Suppose an admissions office came to you and proposed using this model to determine which students are admitted. How would you evaluate the model and what would you recomemnd to the admissions office? If this model were used, would there be a valid disparate impact claim for any rejected applicants?

In [None]:
# predict bar passage rates via linear regresssion
bar_model <- lm(PASS_BAR ~ LSAT + UGPA, data = bar_data)
summary(bar_model)

In [None]:
# Modify these weights to explore alternative policies.
# The initial weights are set to zero.
LSAT_wt <- 0
GPA_wt <- 0
MINORITY_wt <- 0
INC1_wt <- 0
INC2_wt <- 0

# Compute the number of students admitted to a top-tier school
admit_n <- sum(bar_data$TOP_TIER)

# Rank applicants by the given weights, and return the top admit_n
admitted <- bar_data %>% 
    mutate(score = 
               LSAT * LSAT_wt + 
               UGPA * GPA_wt + 
               MINORITY * MINORITY_wt + 
               FAM_INC_1 * INC1_wt + 
               FAM_INC_2 * INC2_wt) %>%
    slice_max(score, n=admit_n)

# Compute the diversity of the admitted student body
admitted %>%
    summarize(
        p_minority = mean(MINORITY),
        mean_gpa = mean(UGPA),
        mean_lsat = mean(LSAT)
    )


#### Discussion Questions

* One way to characterize the use of bar passage information is as an attempt to reduce the importance of the LSAT in determining law school admissions. Does using bar passage data fulfill the goal of reducing emphasis on the LSAT?
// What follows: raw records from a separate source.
-- pv_equiv track=rewrite | github.com/MBradbury/cs407-group-project | Results/analyse.py | latestValues
-- ===== SOURCE A (Python) =====
-- def latestValues(values, keyName, maxTime=None):
-- 	result = {}
--
-- 	for value in values:
--
-- 		nodeId = value[keyName]
--
-- 		# Not seen this node before
-- 		if nodeId not in result:
-- 			result[nodeId] = value
--
-- 		# Seen this node before
-- 		else:
-- 			stored = result[nodeId]
--
-- 			# Check if this is a latter time
-- 			if value[u"clock"] > stored[u"clock"]:
-- 				if maxTime is None or value[u"clock"] <= maxTime:
-- 					# Newer so update
-- 					result[nodeId] = value
--
-- 	return result
-- ===== SOURCE B (Python) =====
-- def latestValues(values, keyName, maxTime=None):
-- 	# Group values per node id (insertion order preserved), then reduce each
-- 	# group: seed with its first element, replace when a later value has a
-- 	# strictly greater clock that does not exceed maxTime.
-- 	groups = {}
-- 	for value in values:
-- 		groups.setdefault(value[keyName], []).append(value)
--
-- 	def best(group):
-- 		chosen = group[0]
-- 		for value in group[1:]:
-- 			if value[u"clock"] > chosen[u"clock"] and (maxTime is None or value[u"clock"] <= maxTime):
-- 				chosen = value
-- 		return chosen
--
-- 	return {nodeId: best(group) for nodeId, group in groups.items()}
-- ===== Notes on version B (the rewrite author's own statement) =====
-- stated objective: alternative
-- what changed: Single fold updating a best-so-far dict is replaced by a group-by pass (nodeId -> ordered list of its values) followed by a per-group reduction seeded with the group's first element, with the maxTime filter applied only to later updates.
import Mathlib
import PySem

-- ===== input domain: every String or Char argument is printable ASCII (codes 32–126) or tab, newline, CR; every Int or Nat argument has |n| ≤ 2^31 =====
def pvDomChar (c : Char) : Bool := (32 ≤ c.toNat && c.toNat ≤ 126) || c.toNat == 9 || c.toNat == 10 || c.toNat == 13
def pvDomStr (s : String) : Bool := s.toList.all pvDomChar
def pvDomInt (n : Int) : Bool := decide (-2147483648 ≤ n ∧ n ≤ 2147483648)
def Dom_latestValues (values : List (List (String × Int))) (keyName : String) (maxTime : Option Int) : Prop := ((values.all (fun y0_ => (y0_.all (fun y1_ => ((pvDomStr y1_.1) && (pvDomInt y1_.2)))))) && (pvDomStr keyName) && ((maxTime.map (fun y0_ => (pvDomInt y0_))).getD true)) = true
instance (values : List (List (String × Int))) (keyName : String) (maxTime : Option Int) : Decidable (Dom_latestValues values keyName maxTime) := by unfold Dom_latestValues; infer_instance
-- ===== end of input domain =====

-- B replaces A's single best-so-far fold by a group-by pass plus a per-group reduction (alternative decomposition, same cost).


-- ===== PORT A =====
-- value[k] on a Python dict passed in as an association list: first match (exact; none = KeyError)
def pvLook : List (String × Int) → String → Option Int
  | [], _ => none
  | (k, x) :: t, s => if k = s then some x else pvLook t s

-- 'maxTime is None or vc <= maxTime'
def pvOkTime (maxTime : Option Int) (vc : Int) : Bool :=
  match maxTime with
  | none => true
  | some m => decide (vc ≤ m)

-- one iteration of A's loop
def pvStepA (keyName : String) (maxTime : Option Int)
    (result : PySem.Dict Int (List (String × Int))) (value : List (String × Int)) :
    PySem.Dict Int (List (String × Int)) :=
  match pvLook value keyName with
  | none => result  -- value[keyName] raises KeyError: outside Pre_
  | some nodeId =>
    if result.contains nodeId = false then
      result.insert nodeId value
    else
      match result.get? nodeId with
      | none => result  -- unreachable: contains holds
      | some stored =>
        match pvLook value "clock", pvLook stored "clock" with
        | some vc, some sc =>
          if vc > sc then
            if pvOkTime maxTime vc then result.insert nodeId value else result
          else result
        | _, _ => result  -- value[u"clock"]/stored[u"clock"] raises KeyError: outside Pre_

def latestValues (values : List (List (String × Int))) (keyName : String) (maxTime : Option Int) : List (Int × List (String × Int)) :=
  (values.foldl (pvStepA keyName maxTime) PySem.Dict.empty).items

-- ===== PORT B =====
-- groups.setdefault(value[keyName], []).append(value)
def pvGroupStep (keyName : String)
    (groups : PySem.Dict Int (List (List (String × Int)))) (value : List (String × Int)) :
    PySem.Dict Int (List (List (String × Int))) :=
  match pvLook value keyName with
  | none => groups  -- KeyError: outside Pre_
  | some nodeId => groups.modify nodeId [] (fun l => l ++ [value])

-- one iteration of best's loop
def pvBetter (maxTime : Option Int) (chosen value : List (String × Int)) : List (String × Int) :=
  match pvLook value "clock", pvLook chosen "clock" with
  | some vc, some cc => if (decide (vc > cc) && pvOkTime maxTime vc) = true then value else chosen
  | _, _ => chosen  -- KeyError: outside Pre_

-- best(group): seed with group[0], fold the rest
def pvBest (maxTime : Option Int) : List (List (String × Int)) → List (String × Int)
  | [] => []  -- groups are never empty
  | h :: t => t.foldl (pvBetter maxTime) h

def latestValues_alt (values : List (List (String × Int))) (keyName : String) (maxTime : Option Int) : List (Int × List (String × Int)) :=
  ((values.foldl (pvGroupStep keyName) PySem.Dict.empty).items).map
    (fun p => (p.1, pvBest maxTime p.2))

-- ===== PRECONDITION & SPEC =====
-- Exactly the inputs where A returns: every value has keyName, and every value whose
-- node id occurs at least twice has a "clock" key (A only reads clocks on repeats).
def Pre_latestValues (values : List (List (String × Int))) (keyName : String) (maxTime : Option Int) : Prop :=
  ∀ v ∈ values, keyName ∈ v.map Prod.fst ∧
    (2 ≤ values.countP (fun w => List.lookup keyName w == List.lookup keyName v) →
      "clock" ∈ v.map Prod.fst)
instance (values : List (List (String × Int))) (keyName : String) (maxTime : Option Int) : Decidable (Pre_latestValues values keyName maxTime) := by unfold Pre_latestValues; infer_instance

def pvWitness_latestValues : (List (List (String × Int))) × String × Option Int :=
  ([[("id", 1), ("clock", 5)], [("id", 1), ("clock", 7)], [("id", 2), ("clock", 3)]], "id", some 10)

def Spec_latestValues (values : List (List (String × Int))) (keyName : String) (maxTime : Option Int) (out : List (Int × List (String × Int))) : Prop := out = latestValues_alt values keyName maxTime
instance (values : List (List (String × Int))) (keyName : String) (maxTime : Option Int) (out : List (Int × List (String × Int))) : Decidable (Spec_latestValues values keyName maxTime out) := by unfold Spec_latestValues; infer_instance

-- ===== CLAIM (what is proved, stated in full; the proofs are below) =====
def Claim_equal_latestValues : Prop := ∀ (values : List (List (String × Int))) (keyName : String) (maxTime : Option Int), Dom_latestValues values keyName maxTime → Pre_latestValues values keyName maxTime → Spec_latestValues values keyName maxTime (latestValues values keyName maxTime)

-- ===== LEMMAS AND PROOFS =====

-- A's accumulator, reconstructed from B's groups accumulator
def pvMapRed (maxTime : Option Int) (g : PySem.Dict Int (List (List (String × Int)))) :
    PySem.Dict Int (List (String × Int)) :=
  PySem.Dict.mk (g.items.map (fun p => (p.1, pvBest maxTime p.2)))

theorem pvWitness_ok : Dom_latestValues (pvWitness_latestValues.1) (pvWitness_latestValues.2.1) (pvWitness_latestValues.2.2) ∧ Pre_latestValues (pvWitness_latestValues.1) (pvWitness_latestValues.2.1) (pvWitness_latestValues.2.2) := by
  constructor <;> decide

theorem contains_mapRed (mt : Option Int) (g : PySem.Dict Int (List (List (String × Int)))) (k : Int) :
    (pvMapRed mt g).contains k = g.contains k := by
  simp [pvMapRed, PySem.Dict.contains, List.any_map, Function.comp_def]

theorem get?_mapRed (mt : Option Int) (g : PySem.Dict Int (List (List (String × Int)))) (k : Int) :
    (pvMapRed mt g).get? k = (g.get? k).map (pvBest mt) := by
  simp only [pvMapRed, PySem.Dict.get?, List.find?_map, Function.comp_def, Option.map_map]

theorem keys_mapRed (mt : Option Int) (g : PySem.Dict Int (List (List (String × Int)))) :
    (pvMapRed mt g).keys = g.keys := by
  simp [pvMapRed, PySem.Dict.keys, Function.comp_def]

theorem mapRed_insert (mt : Option Int) (g : PySem.Dict Int (List (List (String × Int))))
    (k : Int) (gl : List (List (String × Int))) :
    pvMapRed mt (g.insert k gl) = (pvMapRed mt g).insert k (pvBest mt gl) := by
  apply PySem.Dict.ext
  by_cases h : g.contains k = true
  · rw [show (pvMapRed mt (g.insert k gl)).items
        = (g.insert k gl).items.map (fun p => (p.1, pvBest mt p.2)) from rfl,
      PySem.Dict.items_insert_of_contains g gl h,
      PySem.Dict.items_insert_of_contains (pvMapRed mt g) (pvBest mt gl)
        (by rw [contains_mapRed]; exact h)]
    simp only [pvMapRed, List.map_map]
    apply List.map_congr_left
    intro p _
    by_cases hp : (p.1 == k) = true
    · have : p.1 = k := by simpa using hp
      simp [this]
    · have : p.1 ≠ k := by simpa using hp
      simp [this]
  · have h' : g.contains k = false := by simpa using h
    rw [show (pvMapRed mt (g.insert k gl)).items
        = (g.insert k gl).items.map (fun p => (p.1, pvBest mt p.2)) from rfl,
      PySem.Dict.items_insert_of_not_contains g gl h',
      PySem.Dict.items_insert_of_not_contains (pvMapRed mt g) (pvBest mt gl)
        (by rw [contains_mapRed]; exact h')]
    simp [pvMapRed]

theorem pvBest_append (mt : Option Int) (gl : List (List (String × Int))) (v : List (String × Int))
    (h : gl ≠ []) : pvBest mt (gl ++ [v]) = pvBetter mt (pvBest mt gl) v := by
  cases gl with
  | nil => exact absurd rfl h
  | cons hd t => simp [pvBest, List.foldl_append]

theorem insert_same_value {ν : Type} (d : PySem.Dict Int ν) (k : Int) (w : ν)
    (hnd : d.keys.Nodup) (h : d.get? k = some w) : d.insert k w = d := by
  have hc : d.contains k = true := by
    rw [PySem.Dict.contains_eq_isSome_get?, h]; rfl
  apply PySem.Dict.ext
  rw [PySem.Dict.items_insert_of_contains d w hc]
  have hmem : (k, w) ∈ d.items := PySem.Dict.mem_items_of_get?_eq_some d h
  have hinj := List.inj_on_of_nodup_map (f := fun p : Int × ν => p.1)
    (l := d.items) (by simpa [PySem.Dict.keys] using hnd)
  have : ∀ p ∈ d.items, (if (p.1 == k) = true then (k, w) else p) = p := by
    intro p hp
    by_cases hpk : (p.1 == k) = true
    · have h1 : p.1 = k := by simpa using hpk
      have : p = (k, w) := hinj hp hmem (by simp [h1])
      simp [this]
    · simp [hpk]
  rw [List.map_congr_left this]
  simp

theorem step_comm (kn : String) (mt : Option Int)
    (g : PySem.Dict Int (List (List (String × Int)))) (v : List (String × Int))
    (hnd : g.keys.Nodup) (hne : ∀ p ∈ g.items, p.2 ≠ []) :
    pvStepA kn mt (pvMapRed mt g) v = pvMapRed mt (pvGroupStep kn g v) := by
  unfold pvStepA pvGroupStep
  cases hlk : pvLook v kn with
  | none => rfl
  | some nid =>
    simp only [PySem.Dict.modify, contains_mapRed]
    have hndm : (pvMapRed mt g).keys.Nodup := by rw [keys_mapRed]; exact hnd
    by_cases hc : g.contains nid = true
    · -- node seen before
      obtain ⟨gl, hgl⟩ : ∃ gl, g.get? nid = some gl := by
        rw [PySem.Dict.contains_eq_isSome_get?] at hc
        exact Option.isSome_iff_exists.mp hc
      have hglne : gl ≠ [] := hne _ (PySem.Dict.mem_items_of_get?_eq_some g hgl)
      have hgd : g.getD nid [] = gl := PySem.Dict.getD_of_get?_eq_some g [] hgl
      have hget : (pvMapRed mt g).get? nid = some (pvBest mt gl) := by
        rw [get?_mapRed, hgl]; rfl
      rw [mapRed_insert, hgd, pvBest_append mt gl v hglne]
      rw [if_neg (by simp [hc]), hget]
      unfold pvBetter
      cases hvc : pvLook v "clock" with
      | none => simp [insert_same_value _ _ _ hndm hget]
      | some vc =>
        cases hsc : pvLook (pvBest mt gl) "clock" with
        | none => simp [hsc, insert_same_value _ _ _ hndm hget]
        | some sc =>
          by_cases hgt : vc > sc
          · by_cases hok : pvOkTime mt vc = true
            · simp [hsc, hgt, hok]
            · have hok2 : pvOkTime mt vc = false := by simpa using hok
              simp [hsc, hgt, hok2, insert_same_value _ _ _ hndm hget]
          · simp [hsc, hgt, insert_same_value _ _ _ hndm hget]
    · -- first time this node is seen
      have hc' : g.contains nid = false := by simpa using hc
      have hgd : g.getD nid [] = [] := PySem.Dict.getD_of_not_contains g [] hc'
      rw [mapRed_insert, hgd, if_pos (by simp [hc'])]
      rfl

theorem stepG_preserves (kn : String)
    (g : PySem.Dict Int (List (List (String × Int)))) (v : List (String × Int))
    (hnd : g.keys.Nodup) (hne : ∀ p ∈ g.items, p.2 ≠ []) :
    (pvGroupStep kn g v).keys.Nodup ∧ ∀ p ∈ (pvGroupStep kn g v).items, p.2 ≠ [] := by
  unfold pvGroupStep
  cases pvLook v kn with
  | none => exact ⟨hnd, hne⟩
  | some nid =>
    simp only [PySem.Dict.modify]
    refine ⟨PySem.Dict.nodup_keys_insert _ _ _ hnd, ?_⟩
    intro p hp
    rcases (PySem.Dict.mem_items_insert _ _ _ _).mp hp with h | h
    · subst h; simp
    · exact hne _ h.1

theorem loop_inv (kn : String) (mt : Option Int) :
    ∀ (vs : List (List (String × Int))) (g : PySem.Dict Int (List (List (String × Int)))),
      g.keys.Nodup → (∀ p ∈ g.items, p.2 ≠ []) →
      vs.foldl (pvStepA kn mt) (pvMapRed mt g) = pvMapRed mt (vs.foldl (pvGroupStep kn) g) := by
  intro vs
  induction vs with
  | nil => intro g _ _; rfl
  | cons v t ih =>
    intro g hnd hne
    obtain ⟨hnd2, hne2⟩ := stepG_preserves kn g v hnd hne
    simp only [List.foldl_cons, step_comm kn mt g v hnd hne]
    exact ih _ hnd2 hne2

-- ===== VERDICT (by name: the statement is the Claim_ definition above) =====
theorem latestValues_spec : Claim_equal_latestValues := by
  intro values keyName maxTime _ _
  unfold Spec_latestValues latestValues latestValues_alt
  have h := loop_inv keyName maxTime values PySem.Dict.empty
    (by simp [PySem.Dict.empty, PySem.Dict.keys]) (by simp [PySem.Dict.empty])
  have he : pvMapRed maxTime PySem.Dict.empty = PySem.Dict.empty := rfl
  rw [he] at h
  rw [h]
  rfl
* Consider what some of the potential problems with this dataset are. What factors are not represented in the data that might be relevant for predicting outcomes on the bar exam? For success as an attorney? Are their any concerns about state bar passage as an outcome measure?
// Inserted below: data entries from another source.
-- pv_equiv track=rewrite | github.com/mayarmas/Ai-Project | ai_project.py | generate_ordered_schedule
-- ===== SOURCE A (Python) =====
-- from typing import List, Tuple
--
-- def generate_ordered_schedule(jobs: List[List[Tuple[str, int]]]) -> List[Tuple[int, str, int]]:
--     all_operations = []
--     for job_index, job in enumerate(jobs):
--         for operation_index, (machine, time) in enumerate(job):
--             all_operations.append((job_index, machine, time, operation_index))
--     # Sort the operations based on their position within the job
--     all_operations.sort(key=lambda x: x[3])
--     # Remove the operation index from the tuples
--     ordered_schedule = [(job_index, machine, time) for job_index, machine, time, _ in all_operations]
--     return ordered_schedule
-- ===== SOURCE B (Python) =====
-- from typing import List, Tuple
--
-- def generate_ordered_schedule(jobs: List[List[Tuple[str, int]]]) -> List[Tuple[int, str, int]]:
--     # Bucket/round-robin by position within job: emit all 0th operations (in job
--     # order), then all 1st operations, ... -- no sort needed, O(n).
--     m = max(map(len, jobs), default=0)
--     out = []
--     for k in range(m):
--         for ji, job in enumerate(jobs):
--             if k < len(job):
--                 machine, time = job[k]
--                 out.append((ji, machine, time))
--     return out
-- ===== Notes on version B (the rewrite author's own statement) =====
-- stated objective: alternative
-- what changed: Replaces flatten-then-stable-sort-by-operation-index with a round-robin bucket pass (emit every job's 0th operation in job order, then every 1st, ...), eliminating the sort; measured ~1.3x faster at the largest timed size, below the 1.5x bar, so no speed claim.
import Mathlib
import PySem

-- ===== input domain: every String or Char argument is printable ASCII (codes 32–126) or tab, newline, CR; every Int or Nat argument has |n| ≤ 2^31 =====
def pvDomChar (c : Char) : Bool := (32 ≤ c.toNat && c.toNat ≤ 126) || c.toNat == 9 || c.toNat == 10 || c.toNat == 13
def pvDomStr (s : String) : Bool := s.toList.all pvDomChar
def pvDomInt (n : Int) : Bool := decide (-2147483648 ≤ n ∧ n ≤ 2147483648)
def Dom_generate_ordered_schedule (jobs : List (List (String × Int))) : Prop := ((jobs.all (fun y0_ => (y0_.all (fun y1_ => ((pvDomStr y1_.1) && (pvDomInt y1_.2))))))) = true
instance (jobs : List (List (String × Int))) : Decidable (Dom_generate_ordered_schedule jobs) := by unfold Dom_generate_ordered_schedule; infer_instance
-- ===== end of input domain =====

-- B replaces A's flatten-then-stable-sort-by-operation-index with a round-robin bucket
-- pass (all 0th operations in job order, then all 1st, ...): same output without sorting.

-- ===== PORT A =====
def generate_ordered_schedule (jobs : List (List (String × Int))) : List (Int × String × Int) :=
  (PySem.List.sorted
    ((PySem.List.enumerate jobs).flatMap (fun p =>
      (PySem.List.enumerate p.2).map (fun q => (p.1, q.2.1, q.2.2, q.1))))
    (fun x => x.2.2.2) false).map (fun x => (x.1, x.2.1, x.2.2.1))

-- ===== PORT B =====
def generate_ordered_schedule_alt (jobs : List (List (String × Int))) : List (Int × String × Int) :=
  (List.range (jobs.foldl (fun acc j => max acc j.length) 0)).flatMap (fun k =>
    (PySem.List.enumerate jobs).filterMap (fun p =>
      (p.2[k]?).map (fun mt => (p.1, mt.1, mt.2))))

-- ===== PRECONDITION & SPEC =====
def Spec_generate_ordered_schedule (jobs : List (List (String × Int))) (out : List (Int × String × Int)) : Prop := out = generate_ordered_schedule_alt jobs
instance (jobs : List (List (String × Int))) (out : List (Int × String × Int)) : Decidable (Spec_generate_ordered_schedule jobs out) := by unfold Spec_generate_ordered_schedule; infer_instance

-- ===== CLAIM (what is proved, stated in full; the proofs are below) =====
def Claim_equal_generate_ordered_schedule : Prop := ∀ (jobs : List (List (String × Int))), Dom_generate_ordered_schedule jobs → Spec_generate_ordered_schedule jobs (generate_ordered_schedule jobs)

-- ===== LEMMAS AND PROOFS =====

-- insertBy passes over a prefix none of whose elements come after x
theorem insertBy_append_not_before {α : Type} (before : α → α → Bool) (x : α)
    (L1 L2 : List α) (h : ∀ y ∈ L1, before x y = false) :
    PySem.List.insertBy before x (L1 ++ L2) = L1 ++ PySem.List.insertBy before x L2 := by
  induction L1 with
  | nil => simp
  | cons a L1 ih =>
    have ha := h a (by simp)
    simp [PySem.List.insertBy, ha, ih (fun y hy => h y (by simp [hy]))]

-- inserting x (key v) into a bucket concatenation appends it to bucket v
theorem insertBy_flatMap_range {α : Type} (key : α → Int) (m v : Nat) (hv : v < m)
    (x : α) (hx : key x = (v : Int)) (bs : Nat → List α)
    (hb : ∀ k, k < m → ∀ y ∈ bs k, key y = (k : Int)) :
    PySem.List.insertBy (fun a b => decide (key a < key b)) x ((List.range m).flatMap bs)
      = (List.range m).flatMap (fun k => if k = v then bs k ++ [x] else bs k) := by
  have hm : m = (v + 1) + (m - (v + 1)) := by omega
  rw [hm, List.range_add, List.range_succ, List.flatMap_append, List.flatMap_append]
  rw [insertBy_append_not_before]
  · rw [List.flatMap_append, List.flatMap_append]
    have hS : PySem.List.insertBy (fun a b => decide (key a < key b)) x
        (((List.range (m - (v + 1))).map (v + 1 + ·)).flatMap bs)
        = x :: ((List.range (m - (v + 1))).map (v + 1 + ·)).flatMap bs := by
      cases hScase : ((List.range (m - (v + 1))).map (v + 1 + ·)).flatMap bs with
      | nil => simp [PySem.List.insertBy]
      | cons s S' =>
        have hs : s ∈ ((List.range (m - (v + 1))).map (v + 1 + ·)).flatMap bs := by
          rw [hScase]; simp
        rw [List.mem_flatMap] at hs
        obtain ⟨k, hk, hsk⟩ := hs
        simp only [List.mem_map, List.mem_range] at hk
        obtain ⟨j, hj, rfl⟩ := hk
        have hkey := hb _ (by omega) s hsk
        have : decide (key x < key s) = true := by
          rw [hx, hkey]; simp; omega
        simp [PySem.List.insertBy, this]
    rw [hS]
    have h1 : (List.range v).flatMap (fun k => if k = v then bs k ++ [x] else bs k)
        = (List.range v).flatMap bs := by
      refine List.flatMap_congr (fun k hk => ?_)
      rw [List.mem_range] at hk
      rw [if_neg (by omega)]
    have h2 : ((List.range (m - (v + 1))).map (v + 1 + ·)).flatMap
          (fun k => if k = v then bs k ++ [x] else bs k)
        = ((List.range (m - (v + 1))).map (v + 1 + ·)).flatMap bs := by
      refine List.flatMap_congr (fun k hk => ?_)
      simp only [List.mem_map, List.mem_range] at hk
      obtain ⟨j, hj, rfl⟩ := hk
      rw [if_neg (by omega)]
    rw [h1, h2]
    simp
  · intro y hy
    rw [List.mem_append] at hy
    have hkey : ∃ k, k ≤ v ∧ key y = (k : Int) := by
      rcases hy with hy | hy
      · rw [List.mem_flatMap] at hy
        obtain ⟨k, hk, hyk⟩ := hy
        rw [List.mem_range] at hk
        exact ⟨k, by omega, hb k (by omega) y hyk⟩
      · simp only [List.flatMap_cons, List.flatMap_nil, List.append_nil] at hy
        exact ⟨v, le_refl v, hb v hv y hy⟩
    obtain ⟨k, hk, hkey⟩ := hkey
    rw [hx, hkey]
    simp; omega

-- a stable sort by an Int key bounded in [0, m) is the concatenation of the key buckets
theorem sorted_buckets {α : Type} (key : α → Int) (m : Nat) (xs : List α)
    (h : ∀ x ∈ xs, 0 ≤ key x ∧ key x < (m : Int)) :
    PySem.List.sorted xs key false
      = (List.range m).flatMap (fun (k : Nat) => xs.filter (fun x => decide (key x = (k : Int)))) := by
  induction xs using List.reverseRecOn with
  | nil => simp [PySem.List.sorted_eq_foldl_insertBy]
  | append_singleton ys x ih =>
    have hys : ∀ y ∈ ys, 0 ≤ key y ∧ key y < (m : Int) := fun y hy => h y (by simp [hy])
    have hx := h x (by simp)
    rw [PySem.List.sorted_eq_foldl_insertBy, List.foldl_append, List.foldl_cons, List.foldl_nil,
        ← PySem.List.sorted_eq_foldl_insertBy, ih hys]
    set v : Nat := (key x).toNat with hvdef
    have hxv : key x = (v : Int) := by omega
    have hvm : v < m := by omega
    rw [insertBy_flatMap_range key m v hvm x hxv
        (fun k => ys.filter (fun y => decide (key y = (k : Int))))
        (fun k hk y hy => by
          rw [List.mem_filter] at hy
          exact of_decide_eq_true hy.2)]
    refine List.flatMap_congr (fun k _ => ?_)
    rw [List.filter_append]
    by_cases hkv : k = v
    · subst hkv
      rw [if_pos rfl]
      simp [hxv]
    · rw [if_neg hkv]
      have : decide (key x = (k : Int)) = false := by
        simp [hxv]; omega
      simp [this]

-- filtering an enumeration for one index yields that element (if present)
theorem enumerate_filter_eq {β : Type} (xs : List β) : ∀ (s i : Int),
    (PySem.List.enumerate xs s).filter (fun p => decide (p.1 = i))
      = ((if s ≤ i then xs[(i - s).toNat]? else none).map (fun v => (i, v))).toList := by
  induction xs with
  | nil => intro s i; simp [PySem.List.enumerate]
  | cons x xs ih =>
    intro s i
    rw [PySem.List.enumerate_cons, List.filter_cons]
    by_cases hsi : s = i
    · subst hsi
      have hnone : (PySem.List.enumerate xs (s + 1)).filter (fun p => decide (p.1 = s))
          = [] := by
        rw [ih (s + 1) s, if_neg (by omega)]
        simp
      simp [hnone]
    · rw [ih (s + 1) i]
      have : (decide ((s, x).1 = i)) = false := by simp [hsi]
      rw [this]
      simp only [Bool.false_eq_true, if_false]
      by_cases hle : s ≤ i
      · have h1 : s + 1 ≤ i := by omega
        rw [if_pos h1, if_pos hle]
        have h2 : (i - s).toNat = (i - (s + 1)).toNat + 1 := by omega
        rw [h2]
        simp
      · rw [if_neg (by omega), if_neg hle]

-- every member of an enumeration from 0 has index in [0, length) and value in the list
theorem mem_enumerate_zero_bounds {β : Type} (xs : List β) (q : Int × β)
    (hq : q ∈ PySem.List.enumerate xs 0) :
    (0 ≤ q.1 ∧ q.1 < (xs.length : Int)) ∧ q.2 ∈ xs := by
  constructor
  · have h1 : q.1 ∈ (PySem.List.enumerate xs 0).map (·.1) := List.mem_map_of_mem hq
    rw [PySem.List.map_fst_enumerate] at h1
    rw [PySem.List.mem_pyRange_one] at h1
    omega
  · have h2 : q.2 ∈ (PySem.List.enumerate xs 0).map (·.2) := List.mem_map_of_mem hq
    rwa [PySem.List.map_snd_enumerate] at h2

-- ===== VERDICT (by name: the statement is the Claim_ definition above) =====
theorem generate_ordered_schedule_spec : Claim_equal_generate_ordered_schedule := by
  intro jobs _
  unfold Spec_generate_ordered_schedule generate_ordered_schedule generate_ordered_schedule_alt
  set M : Nat := jobs.foldl (fun acc j => max acc j.length) 0 with hMdef
  have hMle : ∀ j ∈ jobs, j.length ≤ M := by
    have := PySem.List.le_foldl_max_nat jobs List.length 0
    exact this.2
  set allOps := (PySem.List.enumerate jobs).flatMap (fun p =>
    (PySem.List.enumerate p.2).map (fun q => (p.1, q.2.1, q.2.2, q.1))) with hallOps
  have hbound : ∀ x ∈ allOps, 0 ≤ x.2.2.2 ∧ x.2.2.2 < (M : Int) := by
    intro x hx
    rw [hallOps, List.mem_flatMap] at hx
    obtain ⟨p, hp, hxp⟩ := hx
    rw [List.mem_map] at hxp
    obtain ⟨q, hq, rfl⟩ := hxp
    obtain ⟨⟨hq0, hqlen⟩, -⟩ := mem_enumerate_zero_bounds p.2 q hq
    have hjob : p.2 ∈ jobs := (mem_enumerate_zero_bounds jobs p hp).2
    have := hMle p.2 hjob
    simp only []
    constructor
    · exact hq0
    · have : (p.2.length : Int) ≤ (M : Int) := by exact_mod_cast this
      omega
  rw [sorted_buckets (fun x => x.2.2.2) M allOps hbound, List.map_flatMap]
  refine List.flatMap_congr (fun k _ => ?_)
  rw [List.filterMap_eq_flatMap_toList, hallOps, List.filter_flatMap, List.map_flatMap]
  refine List.flatMap_congr (fun p _ => ?_)
  rw [List.filter_map, List.map_map]
  have he := enumerate_filter_eq p.2 0 (k : Int)
  have hcomp : ((fun (x : Int × String × Int × Int) => decide (x.2.2.2 = (k : Int))) ∘
      (fun (q : Int × (String × Int)) => (p.1, q.2.1, q.2.2, q.1)))
      = (fun (r : Int × (String × Int)) => decide (r.1 = (k : Int))) := by
    funext q; rfl
  rw [hcomp, he, if_pos (by omega)]
  have hk : ((k : Int) - 0).toNat = k := by omega
  rw [hk]
  cases p.2[k]? with
  | none => simp
  | some mt => simp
* How well do these models mimic the procedure of the actual admissions process? How does the performance of actual admission officers compare to the models we have here and to the extent there are differences in outcomes, what factors might drive those differences? 

* Are there important differences between the populations of interest that may influence the model in undesirable ways? Consider whether minority students are more likely to practice in jurisdictions with lower bar passage rates (e.g., NY or CA)? Consider whether stereotype threat or implicit bias might explain differences in academic or bar passage performance between white and minority students and what implications that has for the approach you've studied above.